In a motion for reconsideration interposed on behalf of the accused in the trial court, the question was raised whether the discretionary power given to the court in the provision cited was intended to be exercised with reference merely to the duration of the additional penalty, when imposed, or with reference to the fundamental point of the imposition of my such penalty at all.

In disposing of this motion the trial judge stated that, if the provision was to be understood as giving him a discretion with respect to the imposition of the additional penalty and not a mere discretion as to the duration of the additional penalty when imposed, he wished to be understood as exercising said discretion in the imposition of the additional penalty which he had imposed, in view of the dangerous antecedents of the offender. But his Honor further stated that he was of the opinion that the discretion which is confided to the court in the provision quoted has reference to the duration of the additional penalty and not to the point of the imposition of the additional penalty. In this connection he observed that the history of the legislation with respect to habitual criminals in the Philippine Islands shows an intention on the part of the Legislature to make the path of the habitual offender constantly harder, in conformity with the tendency of legislation in other countries: whereas, if the law should be interpreted as giving to the courts a discretionary power to refrain from imposing any additional penalty at all, the situation with respect to habitual delinquents would be ameliorated and not made more severe.

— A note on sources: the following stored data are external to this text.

-- pv_equiv track=rewrite | github.com/Gimu-kun/chemistry_be | chemistry_data.py | _replicate_group_elements
-- ===== SOURCE A (Python) =====
-- def _replicate_group_elements(group, count):
--     processed = ""
--     j = 0
--     while j < len(group):
--         element = group[j]
--         j += 1
--         if j < len(group) and group[j].islower():
--             element += group[j]
--             j += 1
--         subscript = ""
--         while j < len(group) and group[j].isdigit():
--             subscript += group[j]
--             j += 1
--         original_count = int(subscript) if subscript else 1
--         new_count = original_count * count
--         processed += element
--         if new_count > 1: processed += str(new_count)
--     return processed
-- ===== SOURCE B (Python) =====
-- def _replicate_group_elements(group, count):
--     # Single left-to-right fold over the characters with a pending-token state
--     # (elem buffer, subscript buffer), flushed whenever a new token starts.
--     def flush(parts, elem, sub):
--         if elem:
--             new = (int(sub) if sub else 1) * count
--             parts.append(elem)
--             if new > 1:
--                 parts.append(str(new))
--     parts = []
--     elem, sub = "", ""
--     for c in group:
--         if c.isdigit() and elem:
--             sub += c
--         elif c.islower() and len(elem) == 1 and not sub:
--             elem += c
--         else:
--             flush(parts, elem, sub)
--             elem, sub = c, ""
--     flush(parts, elem, sub)
--     return "".join(parts)
-- ===== Notes on version B (the rewrite author's own statement) =====
-- stated objective: faster
-- what changed: A walks the string with a manual index, two nested inner while-loops per token, and quadratic string += accumulation; B is a single foldl over the characters carrying a pending (element, subscript) token state flushed into a parts list that is joined once at the end.
import Mathlib
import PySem

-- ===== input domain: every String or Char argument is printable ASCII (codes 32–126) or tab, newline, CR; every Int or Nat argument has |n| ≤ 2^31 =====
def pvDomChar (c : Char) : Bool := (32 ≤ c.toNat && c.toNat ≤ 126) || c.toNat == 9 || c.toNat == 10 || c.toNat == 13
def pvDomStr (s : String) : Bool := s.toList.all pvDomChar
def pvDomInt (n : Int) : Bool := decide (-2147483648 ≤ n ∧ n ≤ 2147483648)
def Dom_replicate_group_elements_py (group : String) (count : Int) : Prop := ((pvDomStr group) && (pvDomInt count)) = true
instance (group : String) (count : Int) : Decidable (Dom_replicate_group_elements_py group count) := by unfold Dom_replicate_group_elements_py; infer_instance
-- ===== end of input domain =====

-- B replaces A's index-walk with nested inner loops and quadratic string += accumulation by a
-- single foldl over the characters carrying a pending (element, subscript) token state flushed
-- into a parts list joined once at the end (objective: faster; measured).


-- ===== PORT A =====
-- inner `while j < len(group) and group[j].isdigit()` loop: accumulates the subscript, returns the rest
def pvTakeDigitsA : List Char → List Char → (List Char × List Char)
  | sub, c :: rest => if PySem.Chars.isdigit c then pvTakeDigitsA (sub ++ [c]) rest else (sub, c :: rest)
  | sub, [] => (sub, [])

theorem pvTakeDigitsA_len (sub l : List Char) : (pvTakeDigitsA sub l).2.length ≤ l.length := by
  induction l generalizing sub with
  | nil => simp [pvTakeDigitsA]
  | cons c rest ih =>
    simp only [pvTakeDigitsA]
    split
    · exact Nat.le_trans (ih _) (Nat.le_succ _)
    · simp

-- outer `while j < len(group)` loop of A, over the remaining suffix of the string
-- the `if j < len(group) and group[j].islower()` block: element chars and the rest
def pvSplitElem (c : Char) (rest : List Char) : List Char × List Char :=
  match rest with
  | d :: rest' => if PySem.Chars.islower d then ([c, d], rest') else ([c], d :: rest')
  | [] => ([c], [])

theorem pvSplitElem_len (c : Char) (rest : List Char) : (pvSplitElem c rest).2.length ≤ rest.length := by
  cases rest with
  | nil => simp [pvSplitElem]
  | cons d rest' => simp only [pvSplitElem]; split <;> simp

def pvLoopA (count : Int) : List Char → List Char → List Char
  | processed, [] => processed
  | processed, c :: rest =>
      let er := pvSplitElem c rest
      let sr := pvTakeDigitsA [] er.2
      let original_count : Int := if sr.1 = [] then 1 else (PySem.Int.ofChars? sr.1).getD 0
      let new_count := original_count * count
      let processed1 := processed ++ er.1
      let processed2 := if new_count > 1 then processed1 ++ PySem.Int.toChars new_count else processed1
      pvLoopA count processed2 sr.2
  termination_by _ l => l.length
  decreasing_by
    have h1 := pvTakeDigitsA_len ([] : List Char) (pvSplitElem c rest).2
    have h2 := pvSplitElem_len c rest
    simp only [List.length_cons]
    omega

def replicate_group_elements_py (group : String) (count : Int) : String :=
  String.ofList (pvLoopA count [] group.toList)

-- ===== PORT B =====
-- flush(parts, elem, sub): render the pending token into the parts list
def pvFlushB (count : Int) (parts : List (List Char)) (elem sub : List Char) : List (List Char) :=
  if elem = [] then parts
  else
    let nc : Int := (if sub = [] then 1 else (PySem.Int.ofChars? sub).getD 0) * count
    let parts1 := parts ++ [elem]
    if nc > 1 then parts1 ++ [PySem.Int.toChars nc] else parts1

-- body of B's `for c in group` fold, over the state (parts, elem, sub)
def pvStepB (count : Int) (st : List (List Char) × List Char × List Char) (c : Char) :
    List (List Char) × List Char × List Char :=
  let (parts, elem, sub) := st
  if PySem.Chars.isdigit c && !elem.isEmpty then (parts, elem, sub ++ [c])
  else if PySem.Chars.islower c && elem.length == 1 && sub.isEmpty then (parts, elem ++ [c], sub)
  else (pvFlushB count parts elem sub, [c], [])

def replicate_group_elements_py_alt (group : String) (count : Int) : String :=
  let st := group.toList.foldl (pvStepB count) ([], [], [])
  String.ofList (PySem.Chars.join [] (pvFlushB count st.1 st.2.1 st.2.2))

-- ===== PRECONDITION & SPEC =====
def Spec_replicate_group_elements_py (group : String) (count : Int) (out : String) : Prop := out = replicate_group_elements_py_alt group count
instance (group : String) (count : Int) (out : String) : Decidable (Spec_replicate_group_elements_py group count out) := by unfold Spec_replicate_group_elements_py; infer_instance

-- ===== CLAIM (what is proved, stated in full; the proofs are below) =====
def Claim_equal_replicate_group_elements_py : Prop := ∀ (group : String) (count : Int), Dom_replicate_group_elements_py group count → Spec_replicate_group_elements_py group count (replicate_group_elements_py group count)

-- ===== LEMMAS AND PROOFS =====

-- rendering of one finished token (element chars, subscript chars)
def pvRender (count : Int) (sub : List Char) : List Char :=
  let nc : Int := (if sub = [] then 1 else (PySem.Int.ofChars? sub).getD 0) * count
  if nc > 1 then PySem.Int.toChars nc else []

theorem pvTakeDigitsA_eq (sub l : List Char) :
    pvTakeDigitsA sub l = (sub ++ l.takeWhile PySem.Chars.isdigit, l.dropWhile PySem.Chars.isdigit) := by
  induction l generalizing sub with
  | nil => simp [pvTakeDigitsA]
  | cons c rest ih =>
    simp only [pvTakeDigitsA, List.takeWhile, List.dropWhile]
    by_cases h : PySem.Chars.isdigit c = true <;> simp [h, ih]

theorem pvLoopA_acc (count : Int) (l : List Char) :
    ∀ p, pvLoopA count p l = p ++ pvLoopA count [] l := by
  suffices H : ∀ n (l : List Char), l.length ≤ n → ∀ p, pvLoopA count p l = p ++ pvLoopA count [] l by
    exact H l.length l le_rfl
  intro n
  induction n with
  | zero =>
    intro l hl p
    have : l = [] := List.eq_nil_of_length_eq_zero (Nat.le_zero.mp hl)
    subst this; simp [pvLoopA]
  | succ n ih =>
    intro l hl p
    cases l with
    | nil => simp [pvLoopA]
    | cons c rest =>
      rw [pvLoopA, pvLoopA]
      have h1 := pvTakeDigitsA_len ([] : List Char) (pvSplitElem c rest).2
      have h2 := pvSplitElem_len c rest
      simp only [List.length_cons] at hl
      conv_lhs => rw [ih _ (by omega)]
      conv_rhs => rw [ih _ (by omega)]
      split <;> split <;> simp

theorem pvJoin_nil (parts : List (List Char)) :
    PySem.Chars.join [] parts = parts.flatten := by
  induction parts with
  | nil => simp [PySem.Chars.join, List.intercalate]
  | cons p ps ih =>
    cases ps with
    | nil => simp [PySem.Chars.join, List.intercalate]
    | cons q qs =>
      rw [PySem.Chars.join_cons_cons]
      simp [ih]

theorem pvFlushB_flatten (count : Int) (parts : List (List Char)) (e s : List Char) (he : e ≠ []) :
    (pvFlushB count parts e s).flatten = parts.flatten ++ e ++ pvRender count s := by
  simp only [pvFlushB, pvRender, if_neg he]
  split <;> split <;> simp [List.flatten_append]

theorem pv_not_digit_of_lower (c : Char) (h : PySem.Chars.islower c = true) :
    PySem.Chars.isdigit c = false := by
  simp only [PySem.Chars.islower, Bool.and_eq_true, decide_eq_true_eq] at h
  have h9 : ¬ (c ≤ '9') := fun hc => absurd (le_trans h.1 hc) (by decide)
  simp [PySem.Chars.isdigit, h9]

-- one iteration of A's outer loop, written with takeWhile/dropWhile
theorem pvLoopA_cons (count : Int) (c : Char) (l : List Char) :
    pvLoopA count [] (c :: l) =
      (pvSplitElem c l).1
        ++ pvRender count ((pvSplitElem c l).2.takeWhile PySem.Chars.isdigit)
        ++ pvLoopA count [] ((pvSplitElem c l).2.dropWhile PySem.Chars.isdigit) := by
  conv_lhs => rw [pvLoopA]
  simp only [pvTakeDigitsA_eq, List.nil_append]
  rw [pvLoopA_acc]
  simp only [pvRender]
  split <;> split <;> simp

-- the B fold, continued from a reachable state, computes A's loop on the corresponding suffix
theorem pvMain (count : Int) (l : List Char) :
    (∀ parts, ((let st := l.foldl (pvStepB count) (parts, [], []);
        pvFlushB count st.1 st.2.1 st.2.2).flatten) = parts.flatten ++ pvLoopA count [] l)
  ∧ (∀ parts c, ((let st := l.foldl (pvStepB count) (parts, [c], []);
        pvFlushB count st.1 st.2.1 st.2.2).flatten) = parts.flatten ++ pvLoopA count [] (c :: l))
  ∧ (∀ parts e s, e ≠ [] → (e.length ≠ 1 ∨ s ≠ []) →
      ((let st := l.foldl (pvStepB count) (parts, e, s);
        pvFlushB count st.1 st.2.1 st.2.2).flatten)
      = parts.flatten ++ e ++ pvRender count (s ++ l.takeWhile PySem.Chars.isdigit)
          ++ pvLoopA count [] (l.dropWhile PySem.Chars.isdigit)) := by
  induction l with
  | nil =>
    refine ⟨?_, ?_, ?_⟩
    · intro parts; simp [pvFlushB, pvLoopA]
    · intro parts c
      simp only [List.foldl_nil]
      rw [pvFlushB_flatten count parts [c] [] (by simp), pvLoopA_cons]
      simp [pvSplitElem, pvLoopA]
    · intro parts e s he _
      simp only [List.foldl_nil]
      rw [pvFlushB_flatten count parts e s he]
      simp [pvLoopA]
  | cons x rest ih =>
    obtain ⟨ih1, ih2, ih3⟩ := ih
    refine ⟨?_, ?_, ?_⟩
    · -- fresh state: x always starts a new token
      intro parts
      have hstep : pvStepB count (parts, [], []) x = (parts, [x], []) := by
        simp [pvStepB, pvFlushB]
      simp only [List.foldl_cons, hstep]
      exact ih2 parts x
    · -- one-char element, empty subscript
      intro parts c
      by_cases hd : PySem.Chars.isdigit x = true
      · have hl : PySem.Chars.islower x = false := by
          by_contra h
          have := pv_not_digit_of_lower x (by revert h; cases PySem.Chars.islower x <;> simp)
          simp [hd] at this
        have hstep : pvStepB count (parts, [c], []) x = (parts, [c], [x]) := by
          simp [pvStepB, hd]
        simp only [List.foldl_cons, hstep]
        rw [ih3 parts [c] [x] (by simp) (Or.inr (by simp)), pvLoopA_cons]
        simp [pvSplitElem, hl, hd]
      · by_cases hl : PySem.Chars.islower x = true
        · have hstep : pvStepB count (parts, [c], []) x = (parts, [c, x], []) := by
            simp [pvStepB, hd, hl]
          simp only [List.foldl_cons, hstep]
          rw [ih3 parts [c, x] [] (by simp) (Or.inl (by simp)), pvLoopA_cons]
          simp [pvSplitElem, hl]
        · have hstep : pvStepB count (parts, [c], []) x = (pvFlushB count parts [c] [], [x], []) := by
            simp [pvStepB, hd, hl]
          simp only [List.foldl_cons, hstep]
          rw [ih2 _ x, pvFlushB_flatten count parts [c] [] (by simp), pvLoopA_cons (l := x :: rest)]
          simp [pvSplitElem, hl, hd, pvRender]
    · -- locked token: a lowercase char can no longer attach
      intro parts e s he hlock
      by_cases hd : PySem.Chars.isdigit x = true
      · have hstep : pvStepB count (parts, e, s) x = (parts, e, s ++ [x]) := by
          simp [pvStepB, hd, he]
        simp only [List.foldl_cons, hstep]
        rw [ih3 parts e (s ++ [x]) he (Or.inr (by simp))]
        simp [hd]
      · have hstep : pvStepB count (parts, e, s) x = (pvFlushB count parts e s, [x], []) := by
          by_cases hl : PySem.Chars.islower x = true
          · rcases hlock with h1 | h2
            · simp [pvStepB, hd, hl, h1]
            · simp [pvStepB, hd, hl, h2]
          · simp [pvStepB, hd, hl]
        simp only [List.foldl_cons, hstep]
        rw [ih2 _ x, pvFlushB_flatten count parts e s he]
        simp [hd, pvRender]

-- ===== VERDICT (by name: the statement is the Claim_ definition above) =====
theorem replicate_group_elements_py_spec : Claim_equal_replicate_group_elements_py := by
  intro group count _
  show _ = _
  unfold replicate_group_elements_py replicate_group_elements_py_alt
  simp only [pvJoin_nil]
  have h := (pvMain count group.toList).1 []
  simp only [List.flatten_nil, List.nil_append] at h
  rw [h]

Other considerations in support of the view entertained by the trial judge readily suggest themselves. In the first place, we note that, if the law be interpreted as giving the court complete discretion with respect to the imposition of the additional penalty instead of merely a discretion with reference to the duration of the penalty when imposed, the result be anomalous: for what sense could there be in declaring that the additional penalty in the different situations contemplated shall not be "less" than the period specified when the court is given complete discretion to impose no additional penalty? In the second place the title of the Act itself indicates an intention on the part of the Legislature to establish additional penalties for habitual criminals; and the little would be really misleading if the Act be interpreted as giving the court complete discretion with respect to the imposition of the additional penalty: for it must be remembered that, under Act No. 3062, the imposition of the additional penalties provided in that Act was inexorable in the cases therein defined.

It is true that the position of the expression "in the discretion of the court," in the provision now under consideration, would seem to indicate that the discretion therein contemplated should be exercised in determining whether any additional penalty or not should be added; and this inference is more easily deduceable in the English version of the Act, since it is a well known fact in linguistics that the English permits of much less freedom than the Spanish in the matter of the location of qualifying phrases. But the Act in question went through the Legislature in all its stages in Spanish, and the Spanish version must here be give more weight than the English version. It results in our opinion that the trial judge was right in assuming that the imposition of the additional penalty was necessary in the case now before us; and in view of the rigor of the provision to be applied he was undoubtedly justified in imposing the minimum period of imprisonment which the law allowed.

It being understood, therefore, that the principal penalty of four months and one day, arresto mayor, imposed upon the appellant by the trial court, is raised to four years, two months and one day, presidio correccional, with its proper accessories, the judgment will in other respects be affirmed. So ordered, with costs.

Avanceņa, C.J., Johnson, Malcolm, Villamor, Ostrand, Romualdez and Villa-Real, JJ., concur.